-- pv_equiv track=rewrite | github.com/Tahmwellrups/six_men_morris | six_men_morris.py | count_threats
-- ===== SOURCE A (Python) =====
-- ROW_COUNT = 5
--
-- COLUMN_COUNT = 5
--
-- def count_threats(board, piece):
--     threats = 0
--     # Iterate over all positions on the board
--     for r in range(ROW_COUNT):
--         for c in range(COLUMN_COUNT):
--             # Check if the position is empty
--             if board[r][c] == 0:
--                 # Check if placing a piece at this position forms a threat
--                 if forms_threat(board, r, c, piece):
--                     threats += 100
--     return threats
--
-- def forms_threat(board, row, col, piece):
--     # Check all rows except the middle one for a mill
--     if row != 2 and [board[row][c] for c in range(COLUMN_COUNT)].count(piece) == 2:
--         return True
--
--     # Check all columns except the middle one for a mill
--     if col != 2 and [board[r][col] for r in range(ROW_COUNT)].count(piece) == 2:
--         return True
--
--     return False
-- ===== SOURCE B (Python) =====
-- ROW_COUNT = 5
--
-- COLUMN_COUNT = 5
--
-- def count_threats(board, piece):
--     # Precompute per-row and per-column piece counts once, then test cells directly.
--     row_counts = [[board[r][c] for c in range(COLUMN_COUNT)].count(piece) for r in range(ROW_COUNT)]
--     col_counts = [[board[r][c] for r in range(ROW_COUNT)].count(piece) for c in range(COLUMN_COUNT)]
--     total = 0
--     for r in range(ROW_COUNT):
--         for c in range(COLUMN_COUNT):
--             if board[r][c] == 0 and ((r != 2 and row_counts[r] == 2) or (c != 2 and col_counts[c] == 2)):
--                 total += 100
--     return total
-- ===== Notes on version B (the rewrite author's own statement) =====
-- stated objective: simpler
-- what changed: B precomputes per-row and per-column piece counts once (a table scan) and inlines the threat test per empty cell, dropping the forms_threat helper that rescans the whole row and column for every empty cell.
import Mathlib
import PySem

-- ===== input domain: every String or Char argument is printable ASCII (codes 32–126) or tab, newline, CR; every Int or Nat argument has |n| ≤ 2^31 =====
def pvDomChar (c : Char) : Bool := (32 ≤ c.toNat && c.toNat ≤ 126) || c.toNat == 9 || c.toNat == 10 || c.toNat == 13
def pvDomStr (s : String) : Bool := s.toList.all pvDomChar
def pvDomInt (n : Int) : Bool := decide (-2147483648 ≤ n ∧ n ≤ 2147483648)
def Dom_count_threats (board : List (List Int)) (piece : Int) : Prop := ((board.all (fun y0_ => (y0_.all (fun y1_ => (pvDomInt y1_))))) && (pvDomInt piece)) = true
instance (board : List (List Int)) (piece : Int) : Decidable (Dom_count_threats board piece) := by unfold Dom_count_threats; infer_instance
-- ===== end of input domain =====

-- B builds the row/column piece-count tables once and inlines the threat test; A rescans the row and column for each empty cell via forms_threat. Same value everywhere both return.

-- ===== PORT A =====
def forms_threat (board : List (List Int)) (row col : Int) (piece : Int) : Bool :=
  if row ≠ 2 ∧ PySem.List.count ((PySem.List.pyRange 0 5 1).map
      (fun c => PySem.List.pyGetD (PySem.List.pyGetD board row []) c 0)) piece = 2 then
    true
  else if col ≠ 2 ∧ PySem.List.count ((PySem.List.pyRange 0 5 1).map
      (fun r => PySem.List.pyGetD (PySem.List.pyGetD board r []) col 0)) piece = 2 then
    true
  else
    false

def count_threats (board : List (List Int)) (piece : Int) : Int :=
  (PySem.List.pyRange 0 5 1).foldl (fun threats r =>
    (PySem.List.pyRange 0 5 1).foldl (fun threats c =>
      if PySem.List.pyGetD (PySem.List.pyGetD board r []) c 0 = 0 then
        if forms_threat board r c piece then threats + 100 else threats
      else threats) threats) 0

-- ===== PORT B =====
def count_threats_alt (board : List (List Int)) (piece : Int) : Int :=
  let row_counts := (PySem.List.pyRange 0 5 1).map (fun r =>
    PySem.List.count ((PySem.List.pyRange 0 5 1).map
      (fun c => PySem.List.pyGetD (PySem.List.pyGetD board r []) c 0)) piece)
  let col_counts := (PySem.List.pyRange 0 5 1).map (fun c =>
    PySem.List.count ((PySem.List.pyRange 0 5 1).map
      (fun r => PySem.List.pyGetD (PySem.List.pyGetD board r []) c 0)) piece)
  (PySem.List.pyRange 0 5 1).foldl (fun total r =>
    (PySem.List.pyRange 0 5 1).foldl (fun total c =>
      if PySem.List.pyGetD (PySem.List.pyGetD board r []) c 0 = 0 ∧
          ((r ≠ 2 ∧ PySem.List.pyGetD row_counts r 0 = 2) ∨
           (c ≠ 2 ∧ PySem.List.pyGetD col_counts c 0 = 2)) then
        total + 100
      else total) total) 0

-- ===== PRECONDITION & SPEC =====
-- Pre_ excludes boards with fewer than 5 rows or a row (among the first 5) with fewer
-- than 5 entries: there Python A (and B) raises IndexError.
def Pre_count_threats (board : List (List Int)) (_piece : Int) : Prop :=
  5 ≤ board.length ∧ ∀ row ∈ board.take 5, 5 ≤ row.length
instance (board : List (List Int)) (piece : Int) : Decidable (Pre_count_threats board piece) := by
  unfold Pre_count_threats; infer_instance

def pvWitness_count_threats : List (List Int) × Int :=
  ([[0,0,0,0,0],[0,1,0,1,0],[0,0,0,0,0],[2,0,0,0,2],[0,0,0,0,0]], 1)

def Spec_count_threats (board : List (List Int)) (piece : Int) (out : Int) : Prop := out = count_threats_alt board piece
instance (board : List (List Int)) (piece : Int) (out : Int) : Decidable (Spec_count_threats board piece out) := by unfold Spec_count_threats; infer_instance

-- ===== CLAIM (what is proved, stated in full; the proofs are below) =====
def Claim_equal_count_threats : Prop := ∀ (board : List (List Int)) (piece : Int), Dom_count_threats board piece → Pre_count_threats board piece → Spec_count_threats board piece (count_threats board piece)

-- ===== LEMMAS AND PROOFS =====

theorem forms_eq (board : List (List Int)) (r c piece : Int) :
    (forms_threat board r c piece = true) ↔
    ((r ≠ 2 ∧ PySem.List.count ((PySem.List.pyRange 0 5 1).map
        (fun c => PySem.List.pyGetD (PySem.List.pyGetD board r []) c 0)) piece = 2) ∨
     (c ≠ 2 ∧ PySem.List.count ((PySem.List.pyRange 0 5 1).map
        (fun r => PySem.List.pyGetD (PySem.List.pyGetD board r []) c 0)) piece = 2)) := by
  unfold forms_threat
  split_ifs with h1 h2 <;> simp <;> tauto

theorem lookup_five (g : Int → Nat) (r : Int) (hr : r ∈ [(0:Int),1,2,3,4]) :
    PySem.List.pyGetD ([(0:Int),1,2,3,4].map g) r 0 = g r := by
  fin_cases hr <;> simp [PySem.List.pyGetD]

theorem cell_ite (b q : Prop) [Decidable b] [Decidable q] (t : Int) :
    (if b then (if q then t + 100 else t) else t) = if b ∧ q then t + 100 else t := by
  split_ifs <;> tauto

-- ===== VERDICT (by name: the statement is the Claim_ definition above) =====
theorem count_threats_spec : Claim_equal_count_threats := by
  intro board piece _ _
  unfold Spec_count_threats count_threats count_threats_alt
  have hR : PySem.List.pyRange 0 5 1 = [(0:Int),1,2,3,4] := by decide
  simp only [hR]
  apply List.foldl_ext
  intro t r hr
  apply List.foldl_ext
  intro t c hc
  rw [lookup_five _ r hr, lookup_five _ c hc]
  simp only [forms_eq, hR]
  exact cell_ite _ _ t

Task goal
Reproduce each line of the material that mentions "else".

Solution
  else if col ≠ 2 ∧ PySem.List.count ((PySem.List.pyRange 0 5 1).map
  else
        if forms_threat board r c piece then threats + 100 else threats
      else threats) threats) 0
      else total) total) 0
    (if b then (if q then t + 100 else t) else t) = if b ∧ q then t + 100 else t := by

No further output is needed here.